A longtime industry colleague and claims professional painted this scenario for us: In a pre-COVID-19 world, a worker unlucky enough to tear his labrum at work in mid-March could have it diagnosed and surgery scheduled by, say, the end of the month. Physical therapy visits would commence in April, perhaps modified return-to-work duties shortly thereafter, and by mid-to-later summer the claimant could be back at work in his old job. The cost of that claim is $X.
Contrast that normal claim pattern, repeated thousands of times in actuarial triangles, with that of the same worker now unlucky enough to tear his labrum in the middle of this March. No long description necessary here. He is sitting at home unable to schedule his surgery or even secure interim PT appointments. Maybe his claim worsens while he waits to have surgery in…the middle of the summer?
There are no modified duties to be undertaken while he waits—the economy has suffered a heart attack—and who knows what job will be available later this year (or next) once he has successfully battled all of the others like him who also pushed back their surgeries and PT appointments.
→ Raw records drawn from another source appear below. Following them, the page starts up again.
def parse_followups (text : String) (query : String) : String × List String :=
  let clean : String :=
    if PySem.Str.isIn "FOLLOWUPS:" text then
      PySem.Str.strip (((PySem.Str.split? text "FOLLOWUPS:").getD []).headD "")
    else PySem.Str.strip text
  let ql := PySem.Str.lower query
  let followups : List String :=
    if ["visa","opt","stem","f-1","international","cpt"].any (fun w => PySem.Str.isIn w ql) then
      followupsVisa
    else if ["capstone","project","showcase","thesis"].any (fun w => PySem.Str.isIn w ql) then
      followupsCapstone
    else if ["career","job","outcome","employer","hire","salary"].any (fun w => PySem.Str.isIn w ql) then
      followupsCareers
    else if ["cost","tuition","fee","scholarship","price","afford"].any (fun w => PySem.Str.isIn w ql) then
      followupsTuition
    else if ["admit","apply","require","letter","statement","deadline","toefl","gre"].any (fun w => PySem.Str.isIn w ql) then
      followupsAdmissions
    else if ["online","in-person","part-time","full-time","schedule","chicago","evening","study"].any (fun w => PySem.Str.isIn w ql) then
      followupsFormat
    else if ["course","curriculum","elective","machine learning","python","data","core","nlp","deep"].any (fun w => PySem.Str.isIn w ql) then
      followupsCurriculum
    else followupsDefault
  (clean, followups)

-- ===== PORT B =====
-- TOPIC_FOLLOWUPS[t] (literal dict lookup on the seven fixed topic names)
def topicFollowups (t : String) : List String :=
  if t = "curriculum" then followupsCurriculum
  else if t = "admissions" then followupsAdmissions
  else if t = "tuition" then followupsTuition
  else if t = "careers" then followupsCareers
  else if t = "visa" then followupsVisa
  else if t = "format" then followupsFormat
  else if t = "capstone" then followupsCapstone
  else followupsDefault

-- TOPICS list of Source B
def topicsByRank : List String :=
  ["visa", "capstone", "careers", "tuition", "admissions", "format", "curriculum", "default"]

-- KEYWORD_RANK: inverted index keyword → rank, in Source B's (alphabetical) insertion order
def keywordRank : List (String × Nat) :=
  [("admit", 4), ("afford", 3), ("apply", 4), ("capstone", 1), ("career", 2),
   ("chicago", 5), ("core", 6), ("cost", 3), ("course", 6), ("cpt", 0),
   ("curriculum", 6), ("data", 6), ("deadline", 4), ("deep", 6), ("elective", 6),
   ("employer", 2), ("evening", 5), ("f-1", 0), ("fee", 3), ("full-time", 5),
   ("gre", 4), ("hire", 2), ("in-person", 5), ("international", 0), ("job", 2),
   ("letter", 4), ("machine learning", 6), ("nlp", 6), ("online", 5), ("opt", 0),
   ("outcome", 2), ("part-time", 5), ("price", 3), ("project", 1), ("python", 6),
   ("require", 4), ("salary", 2), ("schedule", 5), ("scholarship", 3), ("showcase", 1),
   ("statement", 4), ("stem", 0), ("study", 5), ("thesis", 1), ("toefl", 4),
   ("tuition", 3), ("visa", 0)]

-- loop body: `if kw in ql and rank < best: best = rank`
def rankStep (ql : String) (best : Nat) (p : String × Nat) : Nat :=
  if PySem.Str.isIn p.1 ql ∧ p.2 < best then p.2 else best

def parse_followups_alt (text : String) (query : String) : String × List String :=
  let clean : String :=
    if PySem.Str.isIn "FOLLOWUPS:" text then
      PySem.Str.strip (((PySem.Str.split? text "FOLLOWUPS:").getD []).headD "")
    else PySem.Str.strip text
  let ql := PySem.Str.lower query
  let best : Nat := keywordRank.foldl (rankStep ql) 7
  -- TOPICS[best]: best is always in [0,7], so the plain-index read never raises
  (clean, topicFollowups (topicsByRank.getD best ""))

-- ===== PRECONDITION & SPEC =====
def Spec_parse_followups (text : String) (query : String) (out : String × List String) : Prop := out = parse_followups_alt text query
instance (text : String) (query : String) (out : String × List String) : Decidable (Spec_parse_followups text query out) := by unfold Spec_parse_followups; infer_instance

-- ===== CLAIM (what is proved, stated in full; the proofs are below) =====
def Claim_equal_parse_followups : Prop := ∀ (text : String) (query : String), Dom_parse_followups text query → Spec_parse_followups text query (parse_followups text query)

-- ===== LEMMAS AND PROOFS =====

-- group of keywords all tagged with the same rank
def tagRank (kws : List String) (r : Nat) : List (String × Nat) :=
  kws.map (fun k => (k, r))

-- the inverted index is a permutation of the rank-ordered concatenation of A's groups
theorem keywordRank_perm (ql : String) (acc : Nat) :
    keywordRank.foldl (rankStep ql) acc =
      (tagRank ["visa","opt","stem","f-1","international","cpt"] 0 ++
       tagRank ["capstone","project","showcase","thesis"] 1 ++
       tagRank ["career","job","outcome","employer","hire","salary"] 2 ++
       tagRank ["cost","tuition","fee","scholarship","price","afford"] 3 ++
       tagRank ["admit","apply","require","letter","statement","deadline","toefl","gre"] 4 ++
       tagRank ["online","in-person","part-time","full-time","schedule","chicago","evening","study"] 5 ++
       tagRank ["course","curriculum","elective","machine learning","python","data","core","nlp","deep"] 6).foldl
        (rankStep ql) acc := by
  refine List.Perm.foldl_eq' (by decide) (fun x _ y _ z => ?_) acc
  cases hx : PySem.Chars.isIn x.1.toList ql.toList <;>
    cases hy : PySem.Chars.isIn y.1.toList ql.toList <;>
      simp [rankStep, hx, hy] <;> split_ifs <;> omega

-- folding one constant-rank group = conditional min with its `any` test
theorem foldl_tagRank (ql : String) (kws : List String) (r acc : Nat) :
    (tagRank kws r).foldl (rankStep ql) acc =
      if kws.any (fun w => PySem.Str.isIn w ql) then min acc r else acc := by
  induction kws generalizing acc with
  | nil => simp [tagRank]
  | cons k ks ih =>
    simp only [tagRank, List.map, List.foldl, List.any_cons] at *
    rw [ih]
    simp only [rankStep]
    cases hk : PySem.Chars.isIn k.toList ql.toList <;>
      simp [rankStep, hk] <;> split_ifs <;> omega

theorem parse_followups_spec : Claim_equal_parse_followups := by
  intro text query _
  unfold Spec_parse_followups parse_followups parse_followups_alt
  refine congrArg (Prod.mk _) ?_
  rw [keywordRank_perm]
  simp only [List.foldl_append, foldl_tagRank]
  generalize (["visa","opt","stem","f-1","international","cpt"].any
      (fun w => PySem.Str.isIn w (PySem.Str.lower query))) = b0
  generalize (["capstone","project","showcase","thesis"].any
      (fun w => PySem.Str.isIn w (PySem.Str.lower query))) = b1
  generalize (["career","job","outcome","employer","hire","salary"].any
      (fun w => PySem.Str.isIn w (PySem.Str.lower query))) = b2
  generalize (["cost","tuition","fee","scholarship","price","afford"].any
      (fun w => PySem.Str.isIn w (PySem.Str.lower query))) = b3
  generalize (["admit","apply","require","letter","statement","deadline","toefl","gre"].any
      (fun w => PySem.Str.isIn w (PySem.Str.lower query))) = b4
  generalize (["online","in-person","part-time","full-time","schedule","chicago","evening","study"].any
      (fun w => PySem.Str.isIn w (PySem.Str.lower query))) = b5
  generalize (["course","curriculum","elective","machine learning","python","data","core","nlp","deep"].any
      (fun w => PySem.Str.isIn w (PySem.Str.lower query))) = b6
  cases b0 <;> cases b1 <;> cases b2 <;> cases b3 <;> cases b4 <;> cases b5 <;> cases b6 <;> rfl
The cost of that claim could be $2X or greater.
New Claims, or Lack Thereof
We try to be optimists, but since that rarely pays off for P/C analysts, we can admit that “going to the dark side is easy.” With regard to new types of claims that could be lurking in the diagonals of newly constructed 2020 triangles, consider that:
- Business interruption claims will be litigated all over the country.
- The compensability of COVID-related workers compensation claims will also be litigated and depend on guidance from regulators or administrative boards, some of which will only be one step removed from meaningful political influence.
- With millions of Americans newly WAH (you’ll know the abbreviation if it’s you), cybercrimes could proliferate.
- And thinking of the millions now WAH, what new homeowners claims will materialize?
- Civil commotion or even riots—the allied lines perils? Now we are going to the dark side.
There’s good news too. We have analyzed data from past recessions showing that personal and commercial auto claims are highly likely to decline not only because of lower vehicle miles traveled but also because accident rates decline during economic downturns. In other words, we both drive less and are safer when we do drive.
It is also reasonable, we think, to wonder whether the coronavirus will have a chilling effect on social inflation. Insofar as third-party litigation financiers could be negatively impacted by the decline in value and incredible rise in volatility in the capital markets, that might stem the flow of money into plaintiff firms and legal advertising. But then, too, having millions of newly unemployed Americans at home and, understandably, angry at what’s transpired—that can’t be good. (Related article, “It’s Not Over: Social Inflation Will Be Around for Some Time,” describes the impact of social inflation prior to the coronavirus outbreak.)
Straying farther afield, we have to wonder whether the global effort to social distance will offer important data points to scientists looking to understand the relationship between our carbon-dependent economy and climate change. Maybe, hopefully, the period of extreme social distancing will be too short to provide a useful data point, but it would be nice if some long-lasting good came from all of this.
Disrupted diagonals, lengthening tails and new claims. We expect the practice of loss reserving will be a lot more art and less science in the quarters ahead.
And did we need to mention that heightened loss reserving risk translates into more pricing risk? The hits just keep coming.